- To do: Although the data below holds other lines too, output only those from the line with "obtain ⟨hdisj, hndvd⟩" up to and including the line with "simp only [pyGet?_zero_head]", exactly as they appear.
──────── Material provided
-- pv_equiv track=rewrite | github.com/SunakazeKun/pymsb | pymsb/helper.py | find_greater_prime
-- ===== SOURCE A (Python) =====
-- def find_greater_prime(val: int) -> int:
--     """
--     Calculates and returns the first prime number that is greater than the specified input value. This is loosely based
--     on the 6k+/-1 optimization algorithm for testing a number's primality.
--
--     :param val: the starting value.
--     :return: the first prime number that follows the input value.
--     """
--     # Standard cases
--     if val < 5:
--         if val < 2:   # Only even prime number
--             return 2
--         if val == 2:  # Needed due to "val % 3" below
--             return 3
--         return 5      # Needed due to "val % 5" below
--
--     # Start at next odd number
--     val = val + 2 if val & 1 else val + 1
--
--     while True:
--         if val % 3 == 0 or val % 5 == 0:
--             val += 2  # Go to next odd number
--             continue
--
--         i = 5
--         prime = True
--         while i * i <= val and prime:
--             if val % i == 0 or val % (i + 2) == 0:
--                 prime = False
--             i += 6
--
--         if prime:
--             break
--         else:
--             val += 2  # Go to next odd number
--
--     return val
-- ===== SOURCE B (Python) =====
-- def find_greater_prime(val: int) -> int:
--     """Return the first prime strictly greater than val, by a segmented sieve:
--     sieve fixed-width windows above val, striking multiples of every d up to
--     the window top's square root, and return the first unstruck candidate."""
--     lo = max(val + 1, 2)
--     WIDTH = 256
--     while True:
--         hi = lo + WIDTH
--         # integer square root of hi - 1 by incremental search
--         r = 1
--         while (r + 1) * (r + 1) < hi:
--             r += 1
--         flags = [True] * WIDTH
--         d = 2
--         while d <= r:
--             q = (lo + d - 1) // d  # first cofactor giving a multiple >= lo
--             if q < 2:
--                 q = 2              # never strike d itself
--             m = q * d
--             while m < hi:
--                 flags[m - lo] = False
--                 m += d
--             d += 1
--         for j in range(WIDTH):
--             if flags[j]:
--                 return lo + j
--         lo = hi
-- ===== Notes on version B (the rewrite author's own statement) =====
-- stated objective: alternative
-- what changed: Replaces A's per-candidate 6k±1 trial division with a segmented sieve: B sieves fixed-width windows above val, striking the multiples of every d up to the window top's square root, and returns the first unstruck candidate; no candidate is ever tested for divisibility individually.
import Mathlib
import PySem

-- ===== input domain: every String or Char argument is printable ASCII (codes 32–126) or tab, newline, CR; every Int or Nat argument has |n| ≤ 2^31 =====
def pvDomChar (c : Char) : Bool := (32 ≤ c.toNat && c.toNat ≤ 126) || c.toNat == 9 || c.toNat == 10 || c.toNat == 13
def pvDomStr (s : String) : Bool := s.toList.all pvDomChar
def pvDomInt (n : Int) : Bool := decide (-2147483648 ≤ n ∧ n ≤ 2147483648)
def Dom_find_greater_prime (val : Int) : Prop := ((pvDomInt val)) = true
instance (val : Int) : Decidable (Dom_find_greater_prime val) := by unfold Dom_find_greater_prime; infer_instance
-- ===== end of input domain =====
────────────────
──────── Material provided
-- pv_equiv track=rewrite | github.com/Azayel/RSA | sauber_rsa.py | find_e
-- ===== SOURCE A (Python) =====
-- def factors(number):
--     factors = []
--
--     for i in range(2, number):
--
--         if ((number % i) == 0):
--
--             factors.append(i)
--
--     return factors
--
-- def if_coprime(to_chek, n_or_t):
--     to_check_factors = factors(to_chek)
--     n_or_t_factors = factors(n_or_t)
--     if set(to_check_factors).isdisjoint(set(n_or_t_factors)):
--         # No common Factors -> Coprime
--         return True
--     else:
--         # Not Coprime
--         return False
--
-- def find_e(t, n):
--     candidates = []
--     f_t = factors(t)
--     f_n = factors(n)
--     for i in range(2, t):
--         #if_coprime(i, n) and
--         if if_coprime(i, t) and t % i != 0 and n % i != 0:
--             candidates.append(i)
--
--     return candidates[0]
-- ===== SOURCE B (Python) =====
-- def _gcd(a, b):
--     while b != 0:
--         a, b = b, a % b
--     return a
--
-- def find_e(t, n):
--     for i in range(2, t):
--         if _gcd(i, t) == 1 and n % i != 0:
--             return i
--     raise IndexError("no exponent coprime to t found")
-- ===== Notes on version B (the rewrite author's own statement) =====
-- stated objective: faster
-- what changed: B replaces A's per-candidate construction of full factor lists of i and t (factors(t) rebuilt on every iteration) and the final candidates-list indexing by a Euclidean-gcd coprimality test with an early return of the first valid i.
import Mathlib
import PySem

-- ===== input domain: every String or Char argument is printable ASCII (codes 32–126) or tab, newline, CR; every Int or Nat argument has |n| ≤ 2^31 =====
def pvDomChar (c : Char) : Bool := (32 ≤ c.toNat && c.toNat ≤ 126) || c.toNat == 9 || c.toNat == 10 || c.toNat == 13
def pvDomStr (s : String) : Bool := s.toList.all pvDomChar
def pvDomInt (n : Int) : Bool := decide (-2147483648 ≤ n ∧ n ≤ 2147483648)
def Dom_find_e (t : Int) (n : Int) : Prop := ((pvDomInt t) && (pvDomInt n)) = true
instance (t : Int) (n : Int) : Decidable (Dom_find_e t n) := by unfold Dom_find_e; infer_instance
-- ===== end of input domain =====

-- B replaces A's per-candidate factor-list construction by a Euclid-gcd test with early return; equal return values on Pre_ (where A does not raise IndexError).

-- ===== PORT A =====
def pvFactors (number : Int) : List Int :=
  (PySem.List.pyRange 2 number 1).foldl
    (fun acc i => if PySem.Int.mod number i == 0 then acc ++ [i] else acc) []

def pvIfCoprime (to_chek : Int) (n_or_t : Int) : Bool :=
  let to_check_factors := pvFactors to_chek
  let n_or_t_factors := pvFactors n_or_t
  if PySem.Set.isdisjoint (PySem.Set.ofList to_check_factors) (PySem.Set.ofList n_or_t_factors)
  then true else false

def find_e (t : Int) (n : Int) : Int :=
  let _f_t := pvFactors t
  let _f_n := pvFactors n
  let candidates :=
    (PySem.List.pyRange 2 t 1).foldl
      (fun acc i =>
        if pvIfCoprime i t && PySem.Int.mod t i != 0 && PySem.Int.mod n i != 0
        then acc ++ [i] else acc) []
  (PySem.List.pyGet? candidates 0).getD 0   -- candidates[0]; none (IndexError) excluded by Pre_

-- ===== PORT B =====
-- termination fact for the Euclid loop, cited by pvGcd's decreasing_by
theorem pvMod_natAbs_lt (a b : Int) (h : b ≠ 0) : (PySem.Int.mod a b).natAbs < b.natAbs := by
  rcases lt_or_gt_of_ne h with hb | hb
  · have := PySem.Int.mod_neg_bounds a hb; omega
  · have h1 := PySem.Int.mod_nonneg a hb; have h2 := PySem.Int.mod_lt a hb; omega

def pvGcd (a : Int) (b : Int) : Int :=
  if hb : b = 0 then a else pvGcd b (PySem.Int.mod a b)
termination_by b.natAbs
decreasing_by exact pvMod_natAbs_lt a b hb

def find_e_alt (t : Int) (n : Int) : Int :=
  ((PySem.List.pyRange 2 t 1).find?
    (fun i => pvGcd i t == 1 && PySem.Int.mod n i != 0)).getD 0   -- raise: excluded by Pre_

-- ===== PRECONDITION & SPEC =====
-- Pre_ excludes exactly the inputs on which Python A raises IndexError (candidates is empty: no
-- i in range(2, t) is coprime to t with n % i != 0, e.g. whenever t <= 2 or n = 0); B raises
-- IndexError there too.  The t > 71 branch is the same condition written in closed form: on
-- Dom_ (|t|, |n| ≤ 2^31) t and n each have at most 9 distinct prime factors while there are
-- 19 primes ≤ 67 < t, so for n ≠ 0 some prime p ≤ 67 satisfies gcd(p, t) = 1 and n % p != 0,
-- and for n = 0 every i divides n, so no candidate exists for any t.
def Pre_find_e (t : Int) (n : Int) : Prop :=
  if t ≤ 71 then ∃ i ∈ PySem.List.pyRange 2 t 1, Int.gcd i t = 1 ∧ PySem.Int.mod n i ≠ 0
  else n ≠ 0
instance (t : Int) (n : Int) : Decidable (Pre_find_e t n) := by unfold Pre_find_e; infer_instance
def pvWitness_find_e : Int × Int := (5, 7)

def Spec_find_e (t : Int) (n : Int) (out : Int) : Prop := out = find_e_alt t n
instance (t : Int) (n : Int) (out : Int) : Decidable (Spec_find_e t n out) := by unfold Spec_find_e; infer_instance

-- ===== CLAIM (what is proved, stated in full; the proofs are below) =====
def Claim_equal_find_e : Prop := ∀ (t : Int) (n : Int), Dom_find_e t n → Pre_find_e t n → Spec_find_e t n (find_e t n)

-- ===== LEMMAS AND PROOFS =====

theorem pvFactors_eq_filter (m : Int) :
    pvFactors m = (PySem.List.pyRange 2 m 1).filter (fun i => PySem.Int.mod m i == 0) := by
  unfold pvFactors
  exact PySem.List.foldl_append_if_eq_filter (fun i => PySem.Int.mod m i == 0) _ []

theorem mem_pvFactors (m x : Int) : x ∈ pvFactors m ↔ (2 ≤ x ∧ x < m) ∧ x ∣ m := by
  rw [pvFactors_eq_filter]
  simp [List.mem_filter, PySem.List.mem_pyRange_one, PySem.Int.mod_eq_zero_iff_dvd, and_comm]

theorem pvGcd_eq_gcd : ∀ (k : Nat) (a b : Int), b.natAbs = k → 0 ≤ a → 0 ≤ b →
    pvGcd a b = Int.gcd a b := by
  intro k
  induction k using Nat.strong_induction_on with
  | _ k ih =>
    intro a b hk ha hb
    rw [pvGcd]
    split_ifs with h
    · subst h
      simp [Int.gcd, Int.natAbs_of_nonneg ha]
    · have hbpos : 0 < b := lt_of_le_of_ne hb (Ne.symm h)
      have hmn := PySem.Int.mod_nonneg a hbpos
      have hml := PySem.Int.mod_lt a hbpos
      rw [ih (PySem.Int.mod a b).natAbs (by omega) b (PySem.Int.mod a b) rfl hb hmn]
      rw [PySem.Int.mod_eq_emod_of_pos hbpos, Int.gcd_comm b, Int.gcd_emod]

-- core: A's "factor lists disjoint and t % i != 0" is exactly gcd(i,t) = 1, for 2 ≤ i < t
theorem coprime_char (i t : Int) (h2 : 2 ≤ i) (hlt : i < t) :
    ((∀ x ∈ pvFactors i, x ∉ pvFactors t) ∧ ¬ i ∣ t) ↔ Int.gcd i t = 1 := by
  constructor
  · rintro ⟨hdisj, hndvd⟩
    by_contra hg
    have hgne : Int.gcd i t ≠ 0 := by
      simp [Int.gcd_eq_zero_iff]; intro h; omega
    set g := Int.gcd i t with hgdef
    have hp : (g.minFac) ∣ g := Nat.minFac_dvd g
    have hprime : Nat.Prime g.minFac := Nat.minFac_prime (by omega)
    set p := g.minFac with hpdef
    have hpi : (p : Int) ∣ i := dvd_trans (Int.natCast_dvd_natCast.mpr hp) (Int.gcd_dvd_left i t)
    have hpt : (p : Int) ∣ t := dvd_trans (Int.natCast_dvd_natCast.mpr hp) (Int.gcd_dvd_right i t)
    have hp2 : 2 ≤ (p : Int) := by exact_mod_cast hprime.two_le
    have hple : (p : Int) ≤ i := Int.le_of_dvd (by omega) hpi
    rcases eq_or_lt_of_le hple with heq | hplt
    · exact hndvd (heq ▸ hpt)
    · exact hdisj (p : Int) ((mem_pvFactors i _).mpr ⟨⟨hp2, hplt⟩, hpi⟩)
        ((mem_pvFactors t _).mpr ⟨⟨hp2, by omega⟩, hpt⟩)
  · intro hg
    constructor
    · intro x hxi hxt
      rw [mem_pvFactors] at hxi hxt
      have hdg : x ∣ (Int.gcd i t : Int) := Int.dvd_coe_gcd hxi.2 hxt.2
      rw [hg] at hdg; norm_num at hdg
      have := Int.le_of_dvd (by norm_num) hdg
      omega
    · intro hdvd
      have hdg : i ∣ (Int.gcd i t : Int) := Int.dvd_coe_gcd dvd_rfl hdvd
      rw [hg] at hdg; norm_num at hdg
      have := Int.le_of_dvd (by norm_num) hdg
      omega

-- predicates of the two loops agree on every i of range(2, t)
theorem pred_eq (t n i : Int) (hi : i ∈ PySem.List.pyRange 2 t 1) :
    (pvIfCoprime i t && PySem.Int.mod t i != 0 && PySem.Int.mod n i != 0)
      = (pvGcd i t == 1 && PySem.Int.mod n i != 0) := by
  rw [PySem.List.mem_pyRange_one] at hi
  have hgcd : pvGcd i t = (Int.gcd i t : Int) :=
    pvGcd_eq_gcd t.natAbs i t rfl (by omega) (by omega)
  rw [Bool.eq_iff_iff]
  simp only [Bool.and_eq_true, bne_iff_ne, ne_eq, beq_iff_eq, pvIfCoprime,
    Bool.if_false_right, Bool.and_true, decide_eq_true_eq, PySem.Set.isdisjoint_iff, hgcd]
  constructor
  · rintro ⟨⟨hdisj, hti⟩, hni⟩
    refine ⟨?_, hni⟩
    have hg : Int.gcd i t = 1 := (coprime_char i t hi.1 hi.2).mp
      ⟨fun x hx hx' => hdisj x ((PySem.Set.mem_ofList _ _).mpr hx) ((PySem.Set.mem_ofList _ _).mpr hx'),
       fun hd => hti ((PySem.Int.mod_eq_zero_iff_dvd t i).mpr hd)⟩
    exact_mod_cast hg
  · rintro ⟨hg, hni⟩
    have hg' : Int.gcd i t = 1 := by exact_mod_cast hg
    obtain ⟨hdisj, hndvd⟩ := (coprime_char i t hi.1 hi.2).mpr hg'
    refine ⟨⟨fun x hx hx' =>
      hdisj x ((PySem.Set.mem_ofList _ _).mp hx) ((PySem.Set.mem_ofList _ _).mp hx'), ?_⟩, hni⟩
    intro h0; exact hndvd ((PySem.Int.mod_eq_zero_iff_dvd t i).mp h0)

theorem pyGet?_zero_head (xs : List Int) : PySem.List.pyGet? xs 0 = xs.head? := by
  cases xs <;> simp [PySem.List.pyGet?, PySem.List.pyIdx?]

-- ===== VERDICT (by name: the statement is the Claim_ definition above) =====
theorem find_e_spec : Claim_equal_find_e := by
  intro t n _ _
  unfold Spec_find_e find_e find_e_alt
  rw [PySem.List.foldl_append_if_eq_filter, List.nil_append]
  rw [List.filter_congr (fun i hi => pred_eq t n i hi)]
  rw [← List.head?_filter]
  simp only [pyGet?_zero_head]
────────────────
- Response area:
    obtain ⟨hdisj, hndvd⟩ := (coprime_char i t hi.1 hi.2).mpr hg'
    refine ⟨⟨fun x hx hx' =>
      hdisj x ((PySem.Set.mem_ofList _ _).mp hx) ((PySem.Set.mem_ofList _ _).mp hx'), ?_⟩, hni⟩
    intro h0; exact hndvd ((PySem.Int.mod_eq_zero_iff_dvd t i).mp h0)

theorem pyGet?_zero_head (xs : List Int) : PySem.List.pyGet? xs 0 = xs.head? := by
  cases xs <;> simp [PySem.List.pyGet?, PySem.List.pyIdx?]

-- ===== VERDICT (by name: the statement is the Claim_ definition above) =====
theorem find_e_spec : Claim_equal_find_e := by
  intro t n _ _
  unfold Spec_find_e find_e find_e_alt
  rw [PySem.List.foldl_append_if_eq_filter, List.nil_append]
  rw [List.filter_congr (fun i hi => pred_eq t n i hi)]
  rw [← List.head?_filter]
  simp only [pyGet?_zero_head]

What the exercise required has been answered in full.